= DATA FOR THIS TASK =
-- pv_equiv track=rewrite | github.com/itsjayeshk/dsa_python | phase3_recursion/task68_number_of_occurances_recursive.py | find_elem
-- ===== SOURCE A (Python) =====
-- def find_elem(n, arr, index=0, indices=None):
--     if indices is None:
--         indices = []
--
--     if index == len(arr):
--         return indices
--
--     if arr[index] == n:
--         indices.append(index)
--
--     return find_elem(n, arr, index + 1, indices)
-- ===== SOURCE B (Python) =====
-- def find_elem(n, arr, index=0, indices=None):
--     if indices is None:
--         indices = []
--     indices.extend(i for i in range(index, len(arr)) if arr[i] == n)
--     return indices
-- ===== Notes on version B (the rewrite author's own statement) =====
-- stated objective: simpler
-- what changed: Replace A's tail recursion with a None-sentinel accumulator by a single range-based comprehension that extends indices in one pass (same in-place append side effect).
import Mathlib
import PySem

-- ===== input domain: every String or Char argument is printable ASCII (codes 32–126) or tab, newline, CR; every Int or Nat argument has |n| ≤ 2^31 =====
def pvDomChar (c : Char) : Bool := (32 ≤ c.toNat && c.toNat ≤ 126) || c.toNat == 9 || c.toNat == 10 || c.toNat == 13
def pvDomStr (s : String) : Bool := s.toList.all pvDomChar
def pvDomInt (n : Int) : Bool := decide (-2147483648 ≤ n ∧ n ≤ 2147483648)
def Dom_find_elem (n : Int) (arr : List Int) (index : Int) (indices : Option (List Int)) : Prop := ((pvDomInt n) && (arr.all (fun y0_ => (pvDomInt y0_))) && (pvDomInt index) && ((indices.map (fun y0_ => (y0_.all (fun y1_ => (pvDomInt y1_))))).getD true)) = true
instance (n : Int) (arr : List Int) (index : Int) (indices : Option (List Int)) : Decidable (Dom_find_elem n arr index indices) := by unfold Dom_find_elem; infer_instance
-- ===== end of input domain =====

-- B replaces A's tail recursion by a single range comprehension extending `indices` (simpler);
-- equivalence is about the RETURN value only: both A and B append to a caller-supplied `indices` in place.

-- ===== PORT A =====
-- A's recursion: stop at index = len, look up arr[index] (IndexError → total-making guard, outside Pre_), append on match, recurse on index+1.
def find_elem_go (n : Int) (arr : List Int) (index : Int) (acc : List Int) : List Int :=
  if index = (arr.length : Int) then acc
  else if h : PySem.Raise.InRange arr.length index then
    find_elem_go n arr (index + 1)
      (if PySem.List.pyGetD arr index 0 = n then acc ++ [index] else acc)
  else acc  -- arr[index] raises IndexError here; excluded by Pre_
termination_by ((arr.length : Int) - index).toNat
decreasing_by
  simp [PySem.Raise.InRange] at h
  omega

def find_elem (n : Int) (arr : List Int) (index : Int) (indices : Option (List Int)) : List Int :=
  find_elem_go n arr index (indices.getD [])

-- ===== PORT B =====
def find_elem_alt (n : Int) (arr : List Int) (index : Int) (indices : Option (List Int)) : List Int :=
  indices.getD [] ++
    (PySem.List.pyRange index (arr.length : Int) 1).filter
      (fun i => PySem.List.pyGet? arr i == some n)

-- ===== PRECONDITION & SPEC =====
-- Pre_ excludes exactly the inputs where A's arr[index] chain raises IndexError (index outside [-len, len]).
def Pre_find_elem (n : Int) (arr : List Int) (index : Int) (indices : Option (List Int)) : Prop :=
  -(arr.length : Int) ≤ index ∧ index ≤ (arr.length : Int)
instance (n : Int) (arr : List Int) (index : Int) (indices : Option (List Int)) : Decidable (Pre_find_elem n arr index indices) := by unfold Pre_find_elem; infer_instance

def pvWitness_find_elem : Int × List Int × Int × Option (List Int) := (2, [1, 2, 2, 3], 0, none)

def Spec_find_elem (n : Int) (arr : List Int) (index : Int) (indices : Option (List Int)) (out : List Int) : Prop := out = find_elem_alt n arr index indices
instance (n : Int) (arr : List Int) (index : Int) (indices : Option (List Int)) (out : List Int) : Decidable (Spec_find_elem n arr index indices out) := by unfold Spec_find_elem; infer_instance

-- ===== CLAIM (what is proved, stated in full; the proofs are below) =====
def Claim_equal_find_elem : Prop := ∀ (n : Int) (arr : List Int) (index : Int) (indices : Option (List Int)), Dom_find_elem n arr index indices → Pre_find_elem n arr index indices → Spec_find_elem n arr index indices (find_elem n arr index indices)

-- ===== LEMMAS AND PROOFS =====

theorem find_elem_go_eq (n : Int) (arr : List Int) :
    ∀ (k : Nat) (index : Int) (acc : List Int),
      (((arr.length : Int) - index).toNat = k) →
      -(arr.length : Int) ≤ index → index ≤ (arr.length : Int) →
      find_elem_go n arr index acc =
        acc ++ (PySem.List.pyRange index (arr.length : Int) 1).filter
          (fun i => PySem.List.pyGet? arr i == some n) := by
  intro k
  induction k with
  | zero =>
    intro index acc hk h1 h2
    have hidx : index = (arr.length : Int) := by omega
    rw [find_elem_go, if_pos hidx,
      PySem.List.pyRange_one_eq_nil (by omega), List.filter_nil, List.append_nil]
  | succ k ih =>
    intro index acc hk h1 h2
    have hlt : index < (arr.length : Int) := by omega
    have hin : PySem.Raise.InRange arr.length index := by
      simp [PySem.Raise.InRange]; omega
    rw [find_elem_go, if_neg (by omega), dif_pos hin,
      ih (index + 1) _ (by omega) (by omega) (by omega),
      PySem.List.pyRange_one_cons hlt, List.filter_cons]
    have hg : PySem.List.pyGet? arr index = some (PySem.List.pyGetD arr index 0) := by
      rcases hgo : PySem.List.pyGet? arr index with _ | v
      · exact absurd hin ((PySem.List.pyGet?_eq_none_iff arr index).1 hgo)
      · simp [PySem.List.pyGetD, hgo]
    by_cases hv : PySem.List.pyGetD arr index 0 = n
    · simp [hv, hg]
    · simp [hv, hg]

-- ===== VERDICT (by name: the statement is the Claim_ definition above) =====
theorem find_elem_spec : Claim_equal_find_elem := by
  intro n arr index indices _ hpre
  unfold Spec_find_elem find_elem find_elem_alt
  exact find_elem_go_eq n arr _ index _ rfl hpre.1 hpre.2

...

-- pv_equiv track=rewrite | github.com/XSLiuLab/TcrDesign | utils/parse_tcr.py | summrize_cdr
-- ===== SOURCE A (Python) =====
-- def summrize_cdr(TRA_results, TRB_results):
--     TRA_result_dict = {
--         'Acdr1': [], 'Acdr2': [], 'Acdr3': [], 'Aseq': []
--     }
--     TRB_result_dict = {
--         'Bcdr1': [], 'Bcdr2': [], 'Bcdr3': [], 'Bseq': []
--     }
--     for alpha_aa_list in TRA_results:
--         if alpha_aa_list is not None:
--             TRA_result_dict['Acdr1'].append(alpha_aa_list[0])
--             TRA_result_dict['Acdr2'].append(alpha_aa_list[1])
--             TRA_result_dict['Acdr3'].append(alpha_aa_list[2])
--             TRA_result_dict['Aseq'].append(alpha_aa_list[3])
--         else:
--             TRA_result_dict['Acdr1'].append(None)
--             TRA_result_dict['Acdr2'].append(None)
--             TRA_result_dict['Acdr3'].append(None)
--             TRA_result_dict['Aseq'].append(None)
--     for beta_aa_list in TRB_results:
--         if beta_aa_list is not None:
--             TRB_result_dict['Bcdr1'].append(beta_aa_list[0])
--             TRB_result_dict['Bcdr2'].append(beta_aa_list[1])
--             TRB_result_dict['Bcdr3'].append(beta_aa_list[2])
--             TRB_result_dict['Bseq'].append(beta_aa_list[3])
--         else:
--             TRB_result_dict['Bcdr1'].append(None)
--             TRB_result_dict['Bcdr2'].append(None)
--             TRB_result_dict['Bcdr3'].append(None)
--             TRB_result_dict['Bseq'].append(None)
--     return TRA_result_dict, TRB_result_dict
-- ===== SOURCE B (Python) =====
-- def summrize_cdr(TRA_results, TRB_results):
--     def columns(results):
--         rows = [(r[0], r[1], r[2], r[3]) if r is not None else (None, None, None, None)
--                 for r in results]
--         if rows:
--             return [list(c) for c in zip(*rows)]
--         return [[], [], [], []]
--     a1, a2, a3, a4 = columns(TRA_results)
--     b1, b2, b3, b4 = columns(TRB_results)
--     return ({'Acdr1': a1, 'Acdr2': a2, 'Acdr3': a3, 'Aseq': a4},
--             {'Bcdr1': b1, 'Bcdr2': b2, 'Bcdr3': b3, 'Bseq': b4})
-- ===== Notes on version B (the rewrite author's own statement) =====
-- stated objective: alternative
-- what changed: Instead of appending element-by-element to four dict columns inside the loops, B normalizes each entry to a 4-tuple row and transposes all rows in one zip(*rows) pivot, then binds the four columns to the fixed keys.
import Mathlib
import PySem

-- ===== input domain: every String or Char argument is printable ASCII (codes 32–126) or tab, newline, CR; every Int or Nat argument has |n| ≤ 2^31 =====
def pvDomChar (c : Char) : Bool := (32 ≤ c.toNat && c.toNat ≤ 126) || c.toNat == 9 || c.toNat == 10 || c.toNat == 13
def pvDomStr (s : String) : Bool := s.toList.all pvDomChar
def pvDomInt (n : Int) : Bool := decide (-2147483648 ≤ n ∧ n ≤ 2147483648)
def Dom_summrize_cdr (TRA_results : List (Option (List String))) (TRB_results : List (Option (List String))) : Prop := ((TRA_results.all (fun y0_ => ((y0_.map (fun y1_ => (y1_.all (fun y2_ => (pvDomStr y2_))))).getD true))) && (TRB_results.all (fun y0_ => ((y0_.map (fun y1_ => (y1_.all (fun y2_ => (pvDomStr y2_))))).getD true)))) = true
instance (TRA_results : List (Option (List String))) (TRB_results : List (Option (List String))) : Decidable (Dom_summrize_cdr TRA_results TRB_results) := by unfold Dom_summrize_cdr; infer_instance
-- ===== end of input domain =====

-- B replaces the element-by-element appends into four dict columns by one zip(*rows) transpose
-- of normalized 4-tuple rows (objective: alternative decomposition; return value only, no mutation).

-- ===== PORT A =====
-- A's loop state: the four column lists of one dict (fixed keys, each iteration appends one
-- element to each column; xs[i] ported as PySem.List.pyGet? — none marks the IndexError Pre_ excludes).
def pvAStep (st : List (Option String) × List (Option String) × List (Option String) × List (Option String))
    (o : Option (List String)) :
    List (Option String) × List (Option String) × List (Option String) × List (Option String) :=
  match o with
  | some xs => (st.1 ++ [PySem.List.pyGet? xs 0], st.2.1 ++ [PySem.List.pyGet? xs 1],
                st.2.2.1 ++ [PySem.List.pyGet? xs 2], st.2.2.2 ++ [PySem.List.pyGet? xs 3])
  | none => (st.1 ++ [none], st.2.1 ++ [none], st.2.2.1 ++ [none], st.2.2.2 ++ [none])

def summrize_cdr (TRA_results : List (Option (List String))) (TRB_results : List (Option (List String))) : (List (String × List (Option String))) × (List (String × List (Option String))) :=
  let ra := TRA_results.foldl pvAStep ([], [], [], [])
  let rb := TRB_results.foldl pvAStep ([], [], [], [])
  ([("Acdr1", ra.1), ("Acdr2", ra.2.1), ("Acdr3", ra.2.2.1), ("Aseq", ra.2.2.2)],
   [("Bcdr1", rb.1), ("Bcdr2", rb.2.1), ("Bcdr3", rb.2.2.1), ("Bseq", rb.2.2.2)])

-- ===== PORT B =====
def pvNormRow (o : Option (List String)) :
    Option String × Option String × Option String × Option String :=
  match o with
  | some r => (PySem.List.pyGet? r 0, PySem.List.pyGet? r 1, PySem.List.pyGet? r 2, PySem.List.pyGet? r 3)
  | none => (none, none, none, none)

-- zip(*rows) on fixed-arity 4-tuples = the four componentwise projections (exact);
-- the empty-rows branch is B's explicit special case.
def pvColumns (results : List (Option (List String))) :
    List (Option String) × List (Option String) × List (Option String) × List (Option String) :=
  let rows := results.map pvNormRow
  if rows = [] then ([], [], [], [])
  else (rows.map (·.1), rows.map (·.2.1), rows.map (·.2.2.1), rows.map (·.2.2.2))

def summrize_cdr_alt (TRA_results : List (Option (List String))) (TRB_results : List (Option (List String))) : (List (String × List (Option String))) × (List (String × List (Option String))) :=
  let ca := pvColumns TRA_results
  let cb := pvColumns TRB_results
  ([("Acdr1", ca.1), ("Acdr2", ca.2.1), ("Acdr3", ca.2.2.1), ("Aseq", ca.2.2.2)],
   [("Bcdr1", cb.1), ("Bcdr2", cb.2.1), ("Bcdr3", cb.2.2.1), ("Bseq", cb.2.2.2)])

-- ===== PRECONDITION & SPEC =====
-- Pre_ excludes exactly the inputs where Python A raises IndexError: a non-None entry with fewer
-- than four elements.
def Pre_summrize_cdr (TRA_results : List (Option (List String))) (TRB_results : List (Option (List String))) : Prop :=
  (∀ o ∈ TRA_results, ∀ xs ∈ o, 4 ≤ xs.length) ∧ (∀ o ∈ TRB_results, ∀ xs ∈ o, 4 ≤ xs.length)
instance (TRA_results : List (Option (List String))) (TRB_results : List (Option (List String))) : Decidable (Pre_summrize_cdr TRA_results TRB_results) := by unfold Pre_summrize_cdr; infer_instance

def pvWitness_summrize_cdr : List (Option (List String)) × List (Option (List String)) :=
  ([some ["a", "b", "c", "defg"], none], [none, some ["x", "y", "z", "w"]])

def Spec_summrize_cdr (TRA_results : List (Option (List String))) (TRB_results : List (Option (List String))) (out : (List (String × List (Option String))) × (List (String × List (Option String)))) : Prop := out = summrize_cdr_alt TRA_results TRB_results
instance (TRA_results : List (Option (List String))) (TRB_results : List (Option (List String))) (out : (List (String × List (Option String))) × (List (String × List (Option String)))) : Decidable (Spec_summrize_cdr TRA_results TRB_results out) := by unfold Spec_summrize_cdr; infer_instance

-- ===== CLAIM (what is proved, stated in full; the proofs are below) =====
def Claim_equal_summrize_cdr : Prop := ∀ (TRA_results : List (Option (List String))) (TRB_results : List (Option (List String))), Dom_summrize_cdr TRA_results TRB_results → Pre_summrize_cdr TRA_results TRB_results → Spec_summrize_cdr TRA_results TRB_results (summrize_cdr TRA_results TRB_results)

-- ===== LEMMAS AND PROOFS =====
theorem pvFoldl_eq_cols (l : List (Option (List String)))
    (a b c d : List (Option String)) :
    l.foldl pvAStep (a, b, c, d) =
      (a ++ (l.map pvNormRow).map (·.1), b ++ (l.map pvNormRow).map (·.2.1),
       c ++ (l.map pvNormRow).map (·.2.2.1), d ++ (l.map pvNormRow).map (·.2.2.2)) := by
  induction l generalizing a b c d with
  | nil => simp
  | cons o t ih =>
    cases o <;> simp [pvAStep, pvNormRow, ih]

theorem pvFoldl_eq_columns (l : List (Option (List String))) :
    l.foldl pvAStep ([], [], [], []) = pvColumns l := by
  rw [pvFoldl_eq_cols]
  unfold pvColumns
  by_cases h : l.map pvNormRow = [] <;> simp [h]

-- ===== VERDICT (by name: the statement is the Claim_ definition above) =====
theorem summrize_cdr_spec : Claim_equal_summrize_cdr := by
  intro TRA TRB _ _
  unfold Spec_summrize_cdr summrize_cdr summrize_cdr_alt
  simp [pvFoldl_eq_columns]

= WORK ITEM =
Reproduce the entries above exactly, but only the lines between the line holding "def Dom_find_elem (n" and the line holding "find_elem_go n arr (index + 1)", inclusive.

= EXERCISE ANSWER =
def Dom_find_elem (n : Int) (arr : List Int) (index : Int) (indices : Option (List Int)) : Prop := ((pvDomInt n) && (arr.all (fun y0_ => (pvDomInt y0_))) && (pvDomInt index) && ((indices.map (fun y0_ => (y0_.all (fun y1_ => (pvDomInt y1_))))).getD true)) = true
instance (n : Int) (arr : List Int) (index : Int) (indices : Option (List Int)) : Decidable (Dom_find_elem n arr index indices) := by unfold Dom_find_elem; infer_instance
-- ===== end of input domain =====

-- B replaces A's tail recursion by a single range comprehension extending `indices` (simpler);
-- equivalence is about the RETURN value only: both A and B append to a caller-supplied `indices` in place.

-- ===== PORT A =====
-- A's recursion: stop at index = len, look up arr[index] (IndexError → total-making guard, outside Pre_), append on match, recurse on index+1.
def find_elem_go (n : Int) (arr : List Int) (index : Int) (acc : List Int) : List Int :=
  if index = (arr.length : Int) then acc
  else if h : PySem.Raise.InRange arr.length index then
    find_elem_go n arr (index + 1)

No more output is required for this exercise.